In July Rep. Gil Gutknecht (R-Minn.) returned from Iraq with an equally grim view. Americans, he said, lacked "strategic control" of the streets of Baghdad, and he called for a "limited troop withdrawal -- to send the Iraqis a message."
This borders on the stupidist thing I ever heard. People that want peace got the message, those fueling the sectarian violence do not. Iran does not. Plot a timetable and they will get the message, morons.
Posted by:Bobby

#6  These people publicly aver the Olmert doctrine: They are tired of the war. They are tired of fighting. They are tired of winning.

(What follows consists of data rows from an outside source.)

-- pv_equiv track=rewrite | github.com/aleena2121/Python | Logical Problems/cross_broken_bridge.py | can_patch
-- ===== SOURCE A (Python) =====
-- from collections import Counter
--
-- def can_patch(bridge,planks):
--     """
--     Function to tell if a person can cross the broken bridge with given planks or not
--
--     Args:
--     bridge: a list representating bridge
--     planks: a list of sizes of planks available
--
--     Returns:
--     True if bridge can be crossed, else false
--     """
--     plank_counts = Counter(planks)
--     no_of_holes = 0
--     i = 0
--     while i < len(bridge):
--         if bridge[i] == 0:
--             no_of_holes += 1
--         else:
--             if no_of_holes > 1:
--                 if plank_counts[no_of_holes] > 0:
--                     plank_counts[no_of_holes] -= 1
--                 else:
--                     return False
--             no_of_holes = 0
--         i += 1
--
--     if no_of_holes > 1:  # if bridge ends with holes
--         if plank_counts[no_of_holes] > 0:
--             plank_counts[no_of_holes] -= 1
--         else:
--             return False
--
--     return True
-- ===== SOURCE B (Python) =====
-- from collections import Counter
--
--
-- def can_patch(bridge, planks):
--     # Solid-cell positions with sentinels; adjacent differences give the sizes
--     # of all (possibly empty) zero gaps between consecutive solid cells.
--     solid = [-1] + [i for i, x in enumerate(bridge) if x != 0] + [len(bridge)]
--     need = Counter(b - a - 1 for a, b in zip(solid, solid[1:]))
--     have = Counter(planks)
--     # Each gap of size g > 1 needs exactly one plank of size g, so the greedy
--     # left-to-right matching succeeds iff, per size, supply covers demand.
--     return all(have[g] >= c for g, c in need.items() if g > 1)
-- ===== Notes on version B (the rewrite author's own statement) =====
-- stated objective: alternative
-- what changed: B computes gap sizes as adjacent differences of the sentinel-padded list of solid-cell positions and decides by a per-size multiset comparison (demand Counter vs supply Counter), instead of A's interleaved run-scan loop that greedily decrements plank counts as it walks the bridge.
import Mathlib
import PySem

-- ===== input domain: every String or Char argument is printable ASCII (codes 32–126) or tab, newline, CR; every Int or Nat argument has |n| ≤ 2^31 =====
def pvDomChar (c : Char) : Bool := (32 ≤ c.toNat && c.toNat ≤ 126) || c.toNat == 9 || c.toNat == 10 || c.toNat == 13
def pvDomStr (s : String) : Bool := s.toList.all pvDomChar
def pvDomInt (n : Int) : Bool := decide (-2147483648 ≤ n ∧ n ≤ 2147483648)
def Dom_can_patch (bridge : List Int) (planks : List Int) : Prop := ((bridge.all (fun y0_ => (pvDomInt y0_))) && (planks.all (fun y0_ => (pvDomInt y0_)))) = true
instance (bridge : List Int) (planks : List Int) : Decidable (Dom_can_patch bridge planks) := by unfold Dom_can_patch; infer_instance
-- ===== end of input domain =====

-- B replaces A's greedy run-scan loop by sentinel position differencing plus a per-size
-- demand-vs-supply Counter comparison (an 'alternative' decomposition, same asymptotic cost).

-- ===== PORT A =====
-- A's while loop over bridge, ported as structural recursion with the same state (plank_counts, no_of_holes)
def can_patch_loop : PySem.Dict Int Int → Int → List Int → Bool
  | pc, holes, [] =>
      if holes > 1 then
        if pc.getD holes 0 > 0 then true else false
      else true
  | pc, holes, b :: rest =>
      if b == 0 then can_patch_loop pc (holes + 1) rest
      else
        if holes > 1 then
          if pc.getD holes 0 > 0 then
            can_patch_loop (pc.insert holes (pc.getD holes 0 - 1)) 0 rest
          else false
        else can_patch_loop pc 0 rest

def can_patch (bridge : List Int) (planks : List Int) : Bool :=
  can_patch_loop (PySem.Dict.counter planks) 0 bridge

-- ===== PORT B =====
def can_patch_alt (bridge : List Int) (planks : List Int) : Bool :=
  -- solid = [-1] + [i for i, x in enumerate(bridge) if x != 0] + [len(bridge)]
  let solid : List Int :=
    [(-1 : Int)] ++ ((PySem.List.enumerate bridge).filter (fun p => p.2 != 0)).map (fun p => p.1)
      ++ [PySem.List.len bridge]
  -- need = Counter(b - a - 1 for a, b in zip(solid, solid[1:]))
  let need := PySem.Dict.counter
    ((solid.zip (PySem.List.slice solid (some 1) none)).map (fun q => q.2 - q.1 - 1))
  -- have = Counter(planks)
  let haveC := PySem.Dict.counter planks
  -- all(have[g] >= c for g, c in need.items() if g > 1)
  need.items.all (fun gc => if 1 < gc.1 then decide (haveC.getD gc.1 0 ≥ gc.2) else true)

-- ===== PRECONDITION & SPEC =====
def Spec_can_patch (bridge : List Int) (planks : List Int) (out : Bool) : Prop := out = can_patch_alt bridge planks
instance (bridge : List Int) (planks : List Int) (out : Bool) : Decidable (Spec_can_patch bridge planks out) := by unfold Spec_can_patch; infer_instance

-- ===== CLAIM (what is proved, stated in full; the proofs are below) =====
def Claim_equal_can_patch : Prop := ∀ (bridge : List Int) (planks : List Int), Dom_can_patch bridge planks → Spec_can_patch bridge planks (can_patch bridge planks)

-- ===== LEMMAS AND PROOFS =====

-- proof-side helper: the list of all (possibly empty) zero-run lengths of the bridge,
-- given that `run` zeros immediately precede the current position
def gapsB : Int → List Int → List Int
  | run, [] => [run]
  | run, x :: rest => if x = 0 then gapsB (run + 1) rest else run :: gapsB 0 rest

-- proof-side helper: positions (starting at index i) of the nonzero cells
def posFrom : Int → List Int → List Int
  | _, [] => []
  | i, x :: rest => if x = 0 then posFrom (i + 1) rest else i :: posFrom (i + 1) rest

theorem enum_filter_eq_posFrom (l : List Int) : ∀ (i : Int),
    ((PySem.List.enumerate l i).filter (fun p => p.2 != 0)).map (fun p => p.1) = posFrom i l := by
  induction l with
  | nil => intro i; simp [PySem.List.enumerate_nil, posFrom]
  | cons x rest ih =>
      intro i
      by_cases hx : x = 0
      · simp [PySem.List.enumerate_cons, posFrom, hx, ih]
      · simp [PySem.List.enumerate_cons, posFrom, hx, ih]

theorem zip_diffs_eq_gapsB (l : List Int) : ∀ (i p : Int),
    (((p :: (posFrom i l ++ [i + (l.length : Int)])).zip (posFrom i l ++ [i + (l.length : Int)])).map
      (fun q => q.2 - q.1 - 1)) = gapsB (i - p - 1) l := by
  induction l with
  | nil => intro i p; simp [posFrom, gapsB]
  | cons x rest ih =>
      intro i p
      have hlen : i + ((x :: rest).length : Int) = (i + 1) + (rest.length : Int) := by
        simp only [List.length_cons]; push_cast; ring
      by_cases hx : x = 0
      · simp only [posFrom, if_pos hx, hlen]
        rw [ih (i + 1) p]
        have : i - p - 1 + 1 = (i + 1) - p - 1 := by ring
        simp [gapsB, hx, ← this]
      · simp only [posFrom, if_neg hx, hlen, List.cons_append, List.zip_cons_cons, List.map_cons]
        rw [ih (i + 1) i]
        have h1 : (i + 1) - i - 1 = 0 := by ring
        simp [gapsB, hx]

-- cast-friendly count over a cons
theorem count_cons_int (h g : Int) (l : List Int) :
    (((h :: l).count g : Int)) = (l.count g : Int) + (if h = g then 1 else 0) := by
  simp [List.count_cons]

-- A's loop succeeds iff, for each size g > 1, the number of zero-runs of length g
-- (counting the `holes` zeros already seen as an open run) is covered by the counter
theorem loop_iff (l : List Int) : ∀ (pc : PySem.Dict Int Int) (holes : Int),
    (∀ k, 0 ≤ pc.getD k 0) →
    (can_patch_loop pc holes l = true ↔
      ∀ g, 1 < g → ((gapsB holes l).count g : Int) ≤ pc.getD g 0) := by
  induction l with
  | nil =>
      intro pc holes hpc
      simp only [can_patch_loop, gapsB]
      by_cases h1 : holes > 1
      · simp only [if_pos h1]
        by_cases hz : pc.getD holes 0 > 0
        · simp only [if_pos hz, true_iff]
          intro g hg
          rw [show (([holes] : List Int)) = holes :: ([] : List Int) from rfl, count_cons_int]
          by_cases hgh : holes = g
          · subst hgh; simp; omega
          · simp [hgh]; simpa using hpc g
        · simp only [if_neg hz, Bool.false_eq_true, false_iff]
          intro h
          have := h holes h1
          rw [show (([holes] : List Int)) = holes :: ([] : List Int) from rfl, count_cons_int] at this
          simp at this
          omega
      · simp only [if_neg h1, true_iff]
        intro g hg
        rw [show (([holes] : List Int)) = holes :: ([] : List Int) from rfl, count_cons_int]
        have hgh : ¬ (holes = g) := by omega
        simp [hgh]; simpa using hpc g
  | cons x rest ih =>
      intro pc holes hpc
      by_cases hx : x = 0
      · simp only [can_patch_loop, hx, beq_self_eq_true, if_pos, gapsB]
        exact ih pc (holes + 1) hpc
      · have hx' : (x == (0 : Int)) = false := by simp [hx]
        simp only [can_patch_loop, hx', Bool.false_eq_true, if_false, gapsB, if_neg hx]
        by_cases h1 : holes > 1
        · simp only [if_pos h1]
          by_cases hz : pc.getD holes 0 > 0
          · simp only [if_pos hz]
            rw [ih _ 0 (by
              intro k
              rw [PySem.Dict.getD_insert]
              by_cases hk : k = holes
              · simp [hk]; omega
              · simp [hk]; exact hpc k)]
            constructor
            · intro h g hg
              have hgood := h g hg
              rw [PySem.Dict.getD_insert] at hgood
              rw [count_cons_int]
              by_cases hgh : g = holes
              · subst hgh
                rw [if_pos rfl] at hgood
                rw [if_pos rfl]
                omega
              · rw [if_neg hgh] at hgood
                have hgh' : ¬ (holes = g) := fun e => hgh e.symm
                simp only [if_neg hgh']
                omega
            · intro h g hg
              have hgood := h g hg
              rw [count_cons_int] at hgood
              rw [PySem.Dict.getD_insert]
              by_cases hgh : g = holes
              · subst hgh
                rw [if_pos rfl] at hgood
                rw [if_pos rfl]
                omega
              · have hgh' : ¬ (holes = g) := fun e => hgh e.symm
                rw [if_neg hgh'] at hgood
                simp only [if_neg hgh]
                omega
          · simp only [if_neg hz, Bool.false_eq_true, false_iff]
            intro h
            have hgood := h holes h1
            rw [count_cons_int] at hgood
            rw [if_pos rfl] at hgood
            have := hpc holes
            omega
        · simp only [if_neg h1]
          rw [ih pc 0 hpc]
          constructor
          · intro h g hg
            rw [count_cons_int]
            have hgh : ¬ (holes = g) := by omega
            simp only [if_neg hgh, add_zero]
            exact h g hg
          · intro h g hg
            have hgood := h g hg
            rw [count_cons_int] at hgood
            have hgh : ¬ (holes = g) := by omega
            simp only [if_neg hgh, add_zero] at hgood
            exact hgood

-- B's boolean equals the same per-size covering condition
theorem alt_iff (bridge planks : List Int) :
    (can_patch_alt bridge planks = true ↔
      ∀ g, 1 < g → ((gapsB 0 bridge).count g : Int) ≤ (PySem.Dict.counter planks).getD g 0) := by
  unfold can_patch_alt
  simp only [PySem.List.slice_from_one, PySem.List.len_eq, List.singleton_append]
  rw [enum_filter_eq_posFrom bridge 0]
  have hzip := zip_diffs_eq_gapsB bridge 0 (-1)
  norm_num at hzip
  simp only [List.cons_append, List.tail_cons]
  rw [hzip]
  rw [PySem.Dict.items_counter]
  simp only [List.all_map, List.all_eq_true, Function.comp, PySem.Set.mem_ofList]
  constructor
  · intro h g hg
    by_cases hmem : g ∈ gapsB 0 bridge
    · have := h g hmem
      simp [hg, PySem.Dict.getD_counter] at this
      rw [PySem.Dict.getD_counter]
      exact_mod_cast this
    · have hc : (gapsB 0 bridge).count g = 0 := List.count_eq_zero.mpr hmem
      rw [hc]
      rw [PySem.Dict.getD_counter]
      positivity
  · intro h k hk
    by_cases h1 : 1 < k
    · simp only [if_pos h1, decide_eq_true_eq, ge_iff_le]
      exact h k h1
    · simp [h1]

-- ===== VERDICT (by name: the statement is the Claim_ definition above) =====
theorem can_patch_spec : Claim_equal_can_patch := by
  intro bridge planks _
  unfold Spec_can_patch
  have hA := loop_iff bridge (PySem.Dict.counter planks) 0 (by
    intro k; rw [PySem.Dict.getD_counter]; positivity)
  have hB := alt_iff bridge planks
  rw [Bool.eq_iff_iff]
  unfold can_patch
  rw [hA, hB]
-- the whole loop, by induction, with B's any-folds appearing as accumulated ors
theorem pvFoldA (rules : List (List (String × String))) (b1 b2 b3 b4 b5 b6 b7 b8 b9 : Bool) :
    rules.foldl pvStepA (pvMk9 b1 b2 b3 b4 b5 b6 b7 b8 b9) =
      (let raws := rules.map (fun rule => PySem.Str.lower ((PySem.Dict.mk rule).getD "raw" ""))
       pvMk9 ((b1 || raws.any pvGoOnRed) || raws.any pvRegardless) (b2 || raws.any pvTurnLeftOnRed)
             (b3 || raws.any pvTurnRightUnsafe) ((b4 || raws.any pvSpeedYellow) || raws.any pvRegardless)
             (b5 || raws.any pvIgnorePed) (b6 || raws.any pvRegardless)
             (b7 && !raws.any pvRedStop) (b8 && !raws.any pvYellowStop) (b9 && !raws.any pvPedRule)) := by
  induction rules generalizing b1 b2 b3 b4 b5 b6 b7 b8 b9 with
  | nil => simp
  | cons r rs ih =>
    simp only [List.foldl_cons, pvStepA_mk9, List.map_cons, List.any_cons, ih]
    simp only [pvMk9, PySem.Dict.mk.injEq, List.cons.injEq, Prod.mk.injEq, and_true, true_and]
    refine ⟨?_, ?_, ?_, ?_, ?_, ?_, ?_, ?_, ?_⟩ <;>
      simp [Bool.or_assoc, Bool.or_left_comm, Bool.or_comm, Bool.not_or, Bool.and_assoc]

-- ===== VERDICT (by name: the statement is the Claim_ definition above) =====
theorem check_critical_violations_spec : Claim_equal_check_critical_violations := by
  intro rules _
  show check_critical_violations rules = check_critical_violations_alt rules
  rw [check_critical_violations,
    show (PySem.Dict.mk
      [("go_on_red", false), ("turn_left_on_red", false), ("turn_right_on_red_unsafe", false),
       ("speed_through_yellow", false), ("ignore_pedestrian", false), ("always_go_regardless", false),
       ("no_red_stop_rule", true), ("no_yellow_stop_rule", true), ("no_pedestrian_rule", true)]) =
      pvMk9 false false false false false false true true true from rfl,
    pvFoldA, check_critical_violations_alt]
  simp [pvMk9]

I think that in reality, they are tired of living and would do the rest of us a favor by dying quickly and quietly.
Posted by: RWV   2006-08-29 22:39  

#5  my Rep - Duncan Hunter, couldn't be more pro-Bush Iraq policy. Nice they missed discussing that and similar districts
Posted by: Frank G   2006-08-29 17:01  

#4  How are they different than the "cut and run" demo crowd?

Their votes keep Karl Levin from heading the House Armed Services Committee and Joe Biden from heading the Senate Judiciary Committee.
Posted by: Nimble Spemble   2006-08-29 16:32  

#3  Abandoning U.S.-Iraq policies would be a huge long-lasting disaster for any future U.S. foreign policy. These GOP candidates are short-sighted and too hungry to try to get elected. How are they different than the "cut and run" demo crowd?
Posted by: JohnQC   2006-08-29 16:28  

#2  Every time I start to get swayed by the anti-American forces speaking against US efforts in Iraq I step back and remember just why Vietnam ended up as the template for future US military efforts/failures. We lost the conflict because we lost the will to win, which we lost because the media convinced us we were not winning and could not win. The media were wrong then - e.g. Tet was a devastating loss for the VC - but we listened. The nation cannot afford to let them get away with another self-fulfilling prophesy.
Posted by: Glenmore   2006-08-29 16:21  

#1  I see they've got their fingers in their rectums the wind.